Disclaimer: Most of the contents are from HTKBook, this is just a summary based on my own Chinese Digit Recognition Dataset
Development Platform
OS: Linux 4.9.27-1
Tools: Wavesurfer, HTK, Python2.7
Data Set Segregation
The data set that we will be using is provided by NCTUDS-100 DATABASE. The file format will be stored as follow:
md010101.pcm ==> male,group-01,speaker-01,sentence-01 fd020301.pcm ==> female,group-02,speaker-03,sentence-01 md030501.pcm ==> male,group-03,speaker-05,sentence-01
We will be using speakers x0 as our test dataset and others as training dataset. To do this, we will need to separate them. The way I separate them is as follows:
Data Preparation
Before data can be recorded:
- Phone set must be defined
- Task grammar must be defined
Grammar
For voice dialing application, an example grammar would be:
$digit = ONE | TWO | THREE | FOUR | FIVE | SIX | SEVEN | EIGHT | NINE | OH | ZERO; $name = [ JOOP ] JANSEN | [ JULIAN ] ODELL | [ DAVE ] OLLASON | [ PHIL ] WOODLAND | [ STEVE ] YOUNG; ( SENT-START ( DIAL <$digit> | (PHONE|CALL) $name) SENT-END )
In our application, our Grammar would look like this:
$digit = ling | yi | er | san | si | wu | liu | qi | ba | jiu; ( SENT-START <$digit> SENT-END )
HParse gram wdnet
will create an equivalent word network in the file wdnet
The Dictionary
For our task, we can easily create a list of required words by hand. In more complicated task where the data set is large. We would need a global dictionary where word to phone mapping is provided. HDMan would be useful here as shown in the diagram below:
HDMan -m -w wlist -n monophones1 -l dlog dict beep names
Creating Transcription Files
First, we would need to generate a word level transcription. Since the data set that we are given is labelled, we can generate the word level transcript using that label file. We will write a script using Python to convert the labels given to the format needed by HTK.

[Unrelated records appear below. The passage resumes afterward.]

-- pv_equiv track=rewrite | github.com/Yarik174/pattern_interruption | src/multi_league_predictor.py | _check_alternation
-- ===== SOURCE A (Python) =====
-- def _check_alternation(results):
--     """Проверить чередование (WLWLWL)"""
--     if len(results) < 4:
--         return 0
--
--     alt_count = 0
--     for i in range(len(results) - 1, 0, -1):
--         if results[i] != results[i-1]:
--             alt_count += 1
--         else:
--             break
--
--     return alt_count
-- ===== SOURCE B (Python) =====
-- def _check_alternation(results):
--     """Forward single pass over adjacent pairs: reset-on-equal counter; its final
--     value is the trailing alternating run length. Same <4 guard as A."""
--     if len(results) < 4:
--         return 0
--     alt_count = 0
--     for prev, cur in zip(results, results[1:]):
--         alt_count = alt_count + 1 if cur != prev else 0
--     return alt_count
-- ===== Notes on version B (the rewrite author's own statement) =====
-- stated objective: alternative
-- what changed: Replaced the backward index loop with break by a forward fold over zipped adjacent pairs whose counter resets to 0 on an equal pair, so the final counter is the trailing alternating run length with no early exit and no indexing.
import Mathlib
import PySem

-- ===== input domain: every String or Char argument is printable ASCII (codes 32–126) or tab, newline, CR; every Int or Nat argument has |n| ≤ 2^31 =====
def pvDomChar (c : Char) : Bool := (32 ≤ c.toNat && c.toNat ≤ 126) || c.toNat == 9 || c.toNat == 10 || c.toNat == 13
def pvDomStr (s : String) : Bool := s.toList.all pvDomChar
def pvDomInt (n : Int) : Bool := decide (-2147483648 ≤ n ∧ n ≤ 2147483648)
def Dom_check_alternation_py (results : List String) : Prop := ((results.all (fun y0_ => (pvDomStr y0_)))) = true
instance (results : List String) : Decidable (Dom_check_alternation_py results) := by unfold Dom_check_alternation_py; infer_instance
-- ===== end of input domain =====

-- B replaces A's backward break-loop by a forward reset-counter fold over adjacent pairs (alternative decomposition, same cost).

-- ===== PORT A =====
-- A's for-loop with break, as recursion over the descending index list range(len-1, 0, -1);
-- pyGetD with default "" is exact here: every index the loop visits satisfies 1 ≤ i ≤ len-1, in range.
def pvALoop (results : List String) : List Int → Int → Int
  | [], alt_count => alt_count
  | i :: rest, alt_count =>
      if PySem.List.pyGetD results i "" ≠ PySem.List.pyGetD results (i - 1) ""
      then pvALoop results rest (alt_count + 1)
      else alt_count

def check_alternation_py (results : List String) : Int :=
  if (results.length : Int) < 4 then 0
  else pvALoop results (PySem.List.pyRange ((results.length : Int) - 1) 0 (-1)) 0

-- ===== PORT B =====
def check_alternation_py_alt (results : List String) : Int :=
  if (results.length : Int) < 4 then 0
  else (results.zip (PySem.List.slice results (some 1) none)).foldl
        (fun alt_count pc => if pc.2 ≠ pc.1 then alt_count + 1 else 0) 0

-- ===== PRECONDITION & SPEC =====
def Spec_check_alternation_py (results : List String) (out : Int) : Prop := out = check_alternation_py_alt results
instance (results : List String) (out : Int) : Decidable (Spec_check_alternation_py results out) := by unfold Spec_check_alternation_py; infer_instance

-- ===== CLAIM (what is proved, stated in full; the proofs are below) =====
def Claim_equal_check_alternation_py : Prop := ∀ (results : List String), Dom_check_alternation_py results → Spec_check_alternation_py results (check_alternation_py results)

-- ===== LEMMAS AND PROOFS =====

-- A's loop equals the length of the satisfied prefix of its index list, added to the accumulator.
theorem pvALoop_eq_takeWhile (results : List String) (l : List Int) (acc : Int) :
    pvALoop results l acc =
      acc + ((l.takeWhile (fun i =>
        decide (PySem.List.pyGetD results i "" ≠ PySem.List.pyGetD results (i - 1) ""))).length : Int) := by
  induction l generalizing acc with
  | nil => simp [pvALoop]
  | cons i rest ih =>
    by_cases h : PySem.List.pyGetD results i "" ≠ PySem.List.pyGetD results (i - 1) ""
    · simp [pvALoop, h, ih]
      omega
    · simp [pvALoop, h]

-- B's reset-counter fold equals the length of the satisfied suffix (trailing run) of the pair list.
theorem pvBFold_eq_takeWhile_reverse (ps : List (String × String)) :
    ps.foldl (fun alt_count pc => if pc.2 ≠ pc.1 then alt_count + 1 else 0) 0 =
      ((ps.reverse.takeWhile (fun pc => decide (pc.2 ≠ pc.1))).length : Int) := by
  induction ps using List.reverseRecOn with
  | nil => simp
  | append_singleton ds d ih =>
    rw [List.foldl_append, ih, List.reverse_append]
    by_cases h : d.2 ≠ d.1 <;> simp [h]

-- The reversed adjacent-pair list is the descending index range mapped to index pairs.
theorem pvPairs_eq_map_range (results : List String) :
    (results.zip results.tail).reverse =
      (PySem.List.pyRange ((results.length : Int) - 1) 0 (-1)).map
        (fun i => (PySem.List.pyGetD results (i - 1) "", PySem.List.pyGetD results i "")) := by
  rw [PySem.List.pyRange_neg_one]
  apply List.ext_getElem
  · simp
  · intro k h1 h2
    simp only [List.length_reverse, List.length_zip, List.length_tail] at h1
    have hn : k + 1 < results.length := by omega
    simp only [List.getElem_reverse, List.getElem_zip, List.getElem_map, List.getElem_range,
      List.length_zip, List.length_tail]
    have e1 : (results.length : Int) - 1 - (k : Int) - 1 = ((results.length - 2 - k : Nat) : Int) := by
      omega
    have e2 : (results.length : Int) - 1 - (k : Int) = ((results.length - 1 - k : Nat) : Int) := by
      omega
    rw [e1, e2, PySem.List.pyGetD_natCast, PySem.List.pyGetD_natCast]
    have h3 : results.length - 2 - k < results.length := by omega
    have h4 : results.length - 1 - k < results.length := by omega
    rw [List.getD_eq_getElem _ _ h3, List.getD_eq_getElem _ _ h4, List.getElem_tail]
    have i1 : min results.length (results.length - 1) - 1 - k = results.length - 2 - k := by omega
    have i2 : min results.length (results.length - 1) - 1 - k + 1 = results.length - 1 - k := by omega
    simp
    constructor <;> (congr 1 <;> omega)

-- ===== VERDICT (by name: the statement is the Claim_ definition above) =====
theorem check_alternation_py_spec : Claim_equal_check_alternation_py := by
  intro results _
  unfold Spec_check_alternation_py check_alternation_py check_alternation_py_alt
  by_cases h4 : (results.length : Int) < 4
  · simp [h4]
  · simp only [h4, if_false]
    rw [PySem.List.slice_from_one, pvALoop_eq_takeWhile, pvBFold_eq_takeWhile_reverse,
      pvPairs_eq_map_range, List.takeWhile_map]
    simp only [Function.comp_def, List.length_map]
    omega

Conversion of Word-level to Phone-level Transcription
We would need to generate a phone-level transcription for further processing. Here, our phone would be the same as our word for ease of implementation.
The dictionary that we will be using is hand-crafted as shown below:
The command to do this conversion would be:
HLEd -l '*' -d dict -i phones0.mlf mkphones0.led words.mlf
The contents of mkphones0.led would be:
EX IS sil sil DE sp
- EX: Replace each word in words.mlf by the corresponding pronunciation in the dictionary file dict.
- IS: Inserts a silence model sil at the start and end of every utterance.
- DE: Deletes all short-pause sp labels, which are not wanted in the transcription labels at this point.
Feature Extraction
Next, we would need to extract MFCC features from our audio data. HCopy will be used here.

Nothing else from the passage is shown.